Vegetable Medley with Rice

Hello everyone, I hope you are all doing well.

So it’s not long been the new year, 2021 is finally here and many people are starting new diets, eating vegetarian or generally trying to be healthier and this recipe is perfect for any of the above. This meal is easy to make and the white rice can be substituted with a healthier variety such as quinoa or brown rice. I have tried to cut the vegetables quite small in order to reduce the cooking time and maintain the nutritional value. For flavour, I’ve used a bit of garlic powder but you could add any of your favourite seasonings.

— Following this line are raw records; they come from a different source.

-- pv_equiv track=rewrite | github.com/ericu/Genotyper | genotyper.py | gameteSetsFromChromosome
-- ===== SOURCE A (Python) =====
-- def gameteSetsFromChromosome(c):
--   if len(c) < 0 or len(c) % 2 != 0:
--     raise "Invalid chromosome length."
--   if len(c) == 0:
--     return [""]
--   a0, a1, tail = c[0], c[1], c[2:]
--   tails = gameteSetsFromChromosome(tail)
--   return [a0+tail for tail in tails] + [a1+tail for tail in tails]
-- ===== SOURCE B (Python) =====
-- def gameteSetsFromChromosome(c):
--   if len(c) < 0 or len(c) % 2 != 0:
--     raise "Invalid chromosome length."
--   pairs = [(c[i], c[i + 1]) for i in range(0, len(c), 2)]
--   combos = [""]
--   for a0, a1 in pairs:
--     combos = [pre + allele for pre in combos for allele in (a0, a1)]
--   return combos
-- ===== Notes on version B (the rewrite author's own statement) =====
-- stated objective: simpler
-- what changed: Replaces the tail recursion by a flat left-to-right iterative Cartesian-product build: chunk the chromosome into per-locus allele pairs once, then extend a running list of prefixes by each pair in a single loop.
import Mathlib
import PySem

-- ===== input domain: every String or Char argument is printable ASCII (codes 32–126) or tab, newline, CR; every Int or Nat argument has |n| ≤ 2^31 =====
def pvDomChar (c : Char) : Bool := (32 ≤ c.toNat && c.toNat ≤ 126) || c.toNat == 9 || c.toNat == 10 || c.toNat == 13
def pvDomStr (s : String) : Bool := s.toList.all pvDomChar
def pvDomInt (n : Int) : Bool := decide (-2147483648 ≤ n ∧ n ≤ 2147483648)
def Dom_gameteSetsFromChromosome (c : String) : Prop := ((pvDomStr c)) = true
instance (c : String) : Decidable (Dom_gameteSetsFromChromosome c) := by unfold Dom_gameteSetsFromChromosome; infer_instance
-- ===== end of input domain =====

-- B replaces A's recursion on the tail by a flat iterative Cartesian-product build over per-locus pairs (objective: simpler).

-- ===== PORT A =====
-- recursion of A over the characters; the odd-length case (where A raises) is excluded by Pre_
def gameteAuxA : List Char → List (List Char)
  | [] => [[]]
  | a0 :: a1 :: tail =>
      let tails := gameteAuxA tail
      tails.map (fun t => a0 :: t) ++ tails.map (fun t => a1 :: t)
  | [_] => []

def gameteSetsFromChromosome (c : String) : List String :=
  (gameteAuxA c.toList).map String.ofList

-- ===== PORT B =====
-- pairs = [(c[i], c[i+1]) for i in range(0, len(c), 2)]
def pairsOfB : List Char → List (Char × Char)
  | a :: b :: t => (a, b) :: pairsOfB t
  | _ => []

def gameteSetsFromChromosome_alt (c : String) : List String :=
  ((pairsOfB c.toList).foldl
      (fun combos p => combos.flatMap (fun pre => [pre ++ [p.1], pre ++ [p.2]]))
      [[]]).map String.ofList

-- ===== PRECONDITION & SPEC =====
-- A raises (TypeError from `raise "…"`) on odd-length input; Pre_ admits exactly the even lengths.
def Pre_gameteSetsFromChromosome (c : String) : Prop := c.toList.length % 2 = 0
instance (c : String) : Decidable (Pre_gameteSetsFromChromosome c) := by unfold Pre_gameteSetsFromChromosome; infer_instance
def pvWitness_gameteSetsFromChromosome : String := "Ab"

def Spec_gameteSetsFromChromosome (c : String) (out : List String) : Prop := out = gameteSetsFromChromosome_alt c
instance (c : String) (out : List String) : Decidable (Spec_gameteSetsFromChromosome c out) := by unfold Spec_gameteSetsFromChromosome; infer_instance

-- ===== CLAIM (what is proved, stated in full; the proofs are below) =====
def Claim_equal_gameteSetsFromChromosome : Prop := ∀ (c : String), Dom_gameteSetsFromChromosome c → Pre_gameteSetsFromChromosome c → Spec_gameteSetsFromChromosome c (gameteSetsFromChromosome c)

-- ===== LEMMAS AND PROOFS =====

-- B's foldl, started from any prefix set, appends the right-built product of the remaining pairs
theorem foldl_flat (ps : List (Char × Char)) (acc : List (List Char)) :
    ps.foldl (fun combos p => combos.flatMap (fun pre => [pre ++ [p.1], pre ++ [p.2]])) acc
      = acc.flatMap (fun pre =>
          (ps.foldr (fun p s => s.map (p.1 :: ·) ++ s.map (p.2 :: ·)) [[]]).map (pre ++ ·)) := by
  induction ps generalizing acc with
  | nil => simp
  | cons p ps ih =>
      simp only [List.foldl_cons, List.foldr_cons, ih]
      rw [List.flatMap_assoc]
      apply List.flatMap_congr
      intro pre _
      simp [Function.comp_def, List.append_assoc]

-- A's recursion equals the right-built product of the pairs, on even length
theorem gameteAuxA_eq (l : List Char) (h : l.length % 2 = 0) :
    gameteAuxA l = (pairsOfB l).foldr (fun p s => s.map (p.1 :: ·) ++ s.map (p.2 :: ·)) [[]] := by
  induction l using gameteAuxA.induct with
  | case1 => simp [gameteAuxA, pairsOfB]
  | case2 a0 a1 tail ih =>
      simp only [List.length_cons] at h
      have ht : tail.length % 2 = 0 := by omega
      simp [gameteAuxA, pairsOfB, ih ht]
  | case3 x => simp at h

-- ===== VERDICT (by name: the statement is the Claim_ definition above) =====
theorem gameteSetsFromChromosome_spec : Claim_equal_gameteSetsFromChromosome := by
  intro c _ hpre
  unfold Spec_gameteSetsFromChromosome gameteSetsFromChromosome gameteSetsFromChromosome_alt
  rw [foldl_flat, gameteAuxA_eq c.toList hpre]
  simp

The broccoli provides the body with high sources of protein and fibre which are beneficial to the body. The red cabbage contains potassium which helps to keep the heart healthy. This is a fairly nutritious meal and would be even healthier if eaten with brown rice or quinoa.

Recipe: Vegetable Medley (serves 1)

Ingredients

60g – 90g uncooked rice

1 small carrot, grated

Handful of broccoli, cut small

Handful of red cabbage, finely sliced

1 tbsp oil, for frying

Pinch of salt, pepper, garlic powder and sugar

100ml water

Method

  • Firstly cook the rice on a gentle simmer until all of the water is absorbed and the rice grains are fluffy and cooked.
  • Heat the oil in a pot and in the meantime, wash and slice the vegetables.
  • Once the oil is hot add the vegetables and sprinkle over the salt, pepper, garlic and sugar. Leave to sauté for 3-4 minutes.
  • Check the rice and add the water to the vegetables, give it a final stir and cover with a lid.
  • Once both the vegetables and rice is cooked, serve and enjoy!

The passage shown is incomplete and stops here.